The difficulty with promoting ebooks now — as opposed to 5 years ago — is that the market is incredibly glutted. About 350,000 new ebooks were released for Kindle in 2015, which is more than a thousand per day, and about half of those are now available in what’s called Kindle Unlimited, where Prime members can essentially read the books for free and Amazon pays the author a small royalty from a central kitty of money based on how many pages get read. It’s a trap: if you join KU you have to pull your book down from everywhere else and make it exclusively Amazon. In this way Amazon wants to make authors completely dependent on Amazon and choke off the supply to their competitors as well. The result is that the big-money readers, the one who were buying 1-2 books per day on Kindle until KU was introduced have largely all moved to reading “free” through KU and everyone’s actual sales are down. Sales were already moving downward from the glutted market alone, but there was a noticeable drop in digital sales at all publishers across the board when KU was introduced.
The result for DGC is that although we keep releasing new books, ebook income has actually dropped this year compared to last year (and last year was lower than the year before that). This is consistent with the trends I’m seeing at the publishers I work for–I see the sales reports across many fiction genres and titles and right now everyone is feeling the squeeze.

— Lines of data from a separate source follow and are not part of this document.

-- pv_equiv track=rewrite | github.com/AntumDeluge/bin2header | src/bin2header.py | checkLongArg
-- ===== SOURCE A (Python) =====
-- def checkLongArg(a):
-- 	if a.startswith("--"):
-- 		d_count = 0
-- 		for ch in a:
-- 			if ch != "-":
-- 				break
--
-- 			d_count = d_count + 1
--
-- 		if d_count == 2:
-- 			return a.lstrip("-")
--
-- 	return None
-- ===== SOURCE B (Python) =====
-- def checkLongArg(a):
-- 	stripped = a.lstrip("-")
-- 	if len(a) - len(stripped) == 2:
-- 		return stripped
-- 	return None
-- ===== Notes on version B (the rewrite author's own statement) =====
-- stated objective: simpler
-- what changed: Replaces the startswith check plus explicit per-character dash-counting loop with a closed-form computation: strip leading dashes once and compare the length difference to 2.
import Mathlib
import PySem

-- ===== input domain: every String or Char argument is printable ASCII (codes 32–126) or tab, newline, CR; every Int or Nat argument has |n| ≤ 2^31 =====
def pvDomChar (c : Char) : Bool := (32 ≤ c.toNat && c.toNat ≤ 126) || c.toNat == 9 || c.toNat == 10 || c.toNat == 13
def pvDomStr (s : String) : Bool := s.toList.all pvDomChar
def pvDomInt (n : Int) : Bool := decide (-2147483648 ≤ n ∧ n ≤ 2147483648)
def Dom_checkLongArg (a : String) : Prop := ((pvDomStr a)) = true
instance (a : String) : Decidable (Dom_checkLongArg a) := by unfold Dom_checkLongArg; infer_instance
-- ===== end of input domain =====

-- B replaces the dash-counting loop with a closed-form length comparison after lstrip (objective: simpler).

-- ===== PORT A =====
-- the 'for ch in a: if ch != "-": break; d_count += 1' loop, as structural recursion
def pvDashCount (cs : List Char) (n : Int) : Int :=
  match cs with
  | [] => n
  | c :: rest => if c ≠ '-' then n else pvDashCount rest (n + 1)

def checkLongArg (a : String) : Option String :=
  if PySem.Str.startswith a "--" then
    let d_count := pvDashCount a.toList 0
    if d_count = 2 then
      -- a.lstrip("-"): drop leading '-' characters (exact: lstrip with a single strip char)
      some (String.ofList (a.toList.dropWhile (fun c => c == '-')))
    else none
  else none

-- ===== PORT B =====
def checkLongArg_alt (a : String) : Option String :=
  -- stripped = a.lstrip("-") (exact: drop leading '-' characters)
  let stripped := a.toList.dropWhile (fun c => c == '-')
  if (a.toList.length : Int) - stripped.length = 2 then some (String.ofList stripped)
  else none

-- ===== PRECONDITION & SPEC =====
def Spec_checkLongArg (a : String) (out : Option String) : Prop := out = checkLongArg_alt a
instance (a : String) (out : Option String) : Decidable (Spec_checkLongArg a out) := by unfold Spec_checkLongArg; infer_instance

-- ===== CLAIM (what is proved, stated in full; the proofs are below) =====
def Claim_equal_checkLongArg : Prop := ∀ (a : String), Dom_checkLongArg a → Spec_checkLongArg a (checkLongArg a)

-- ===== LEMMAS AND PROOFS =====
theorem pvDashCount_eq (cs : List Char) (n : Int) :
    pvDashCount cs n = (cs.takeWhile (fun c => c == '-')).length + n := by
  induction cs generalizing n with
  | nil => simp [pvDashCount]
  | cons c rest ih =>
    by_cases h : c = '-'
    · subst h
      simp [pvDashCount, ih]
      omega
    · simp [pvDashCount, h]

theorem takeWhile_two_prefix (cs : List Char)
    (h : (cs.takeWhile (fun c => c == '-')).length = 2) :
    ['-', '-'] <+: cs := by
  have hall : ∀ c ∈ cs.takeWhile (fun c => c == '-'), c = '-' := by
    intro c hc
    have := List.mem_takeWhile_imp hc
    simpa using this
  have heq : cs.takeWhile (fun c => c == '-') = ['-', '-'] := by
    match hcs : cs.takeWhile (fun c => c == '-'), h with
    | [x, y], _ =>
      have hx : x = '-' := hall x (by rw [hcs]; simp)
      have hy : y = '-' := hall y (by rw [hcs]; simp)
      rw [hx, hy]
  calc ['-', '-'] = cs.takeWhile (fun c => c == '-') := heq.symm
    _ <+: cs := List.takeWhile_prefix _

theorem len_split (cs : List Char) :
    (cs.takeWhile (fun c => c == '-')).length
      + (cs.dropWhile (fun c => c == '-')).length = cs.length := by
  rw [← List.length_append, List.takeWhile_append_dropWhile]

-- ===== VERDICT (by name: the statement is the Claim_ definition above) =====
theorem checkLongArg_spec : Claim_equal_checkLongArg := by
  intro a _
  unfold Spec_checkLongArg checkLongArg checkLongArg_alt
  have hsplit := len_split a.toList
  have hlen : (a.length : Int) = a.toList.length := by simp
  set k := (a.toList.takeWhile (fun c => c == '-')).length with hk
  have hdc : pvDashCount a.toList 0 = (k : Int) := by
    simpa using pvDashCount_eq a.toList 0
  have hB : ((a.length : Int)
      - (a.toList.dropWhile (fun c => c == '-')).length = 2) ↔ k = 2 := by
    rw [hlen]; omega
  by_cases h2 : k = 2
  · have hpre : PySem.Chars.startswith a.toList ['-', '-'] = true :=
      (PySem.Chars.startswith_iff _ _).mpr
        (takeWhile_two_prefix a.toList (by simpa using h2))
    simp [hpre, hdc, h2, hB.mpr h2]
  · have hA : ¬ pvDashCount a.toList 0 = 2 := by
      rw [hdc]; exact_mod_cast fun h => h2 (by exact_mod_cast h)
    have hBne : ¬ ((a.length : Int)
        - (a.toList.dropWhile (fun c => c == '-')).length = 2) :=
      fun h => h2 (hB.mp h)
    by_cases hpre : PySem.Chars.startswith a.toList ['-', '-'] = true
    · simp [hpre, hA, hBne]
    · simp [hpre, hBne]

My take on the job the publicists did is that they got quite a bit of great notice for the book that I was never able to get, but it didn’t translate into many sales, and it’s much much harder to get notice for book eight of a series unless you’re George R. R. Martin. So I’m quite happy with the job they did but I don’t think they could have done more.
The one form of promo and merchandising that’s been working lately for a lot of people is price promotions and bunding, so look for me to experiment with that this year. Book One is going to be featured in BookBub’s LGBT newsletter which should pump the free loss leader and bring in an influx (I hope) and I will probably do a so-called “box set” (ebook bundle) at a bargain price for a limited time in a few months.
Although, you just gave me an idea. What if I put the “I Speak Guitar” novella on sale exclusively through KU as an experiment? I wonder if it would stand alone well enough to interest people at a bargain price and/or as KU borrowers? Hmmm….
I wondered how the “unlimited” thing works. I understand the advantage if the book is the attempted resurrection of an old volume that isn’t selling any more. But I note that authors are also using it as a limited-time introductory offer for brand new releases, too.
What I don’t see is what Amazon gets out of it. Is it a loss-leader designed to sell sheets and pillow-cases, or hardbound books (if anyone buys them, anymore)?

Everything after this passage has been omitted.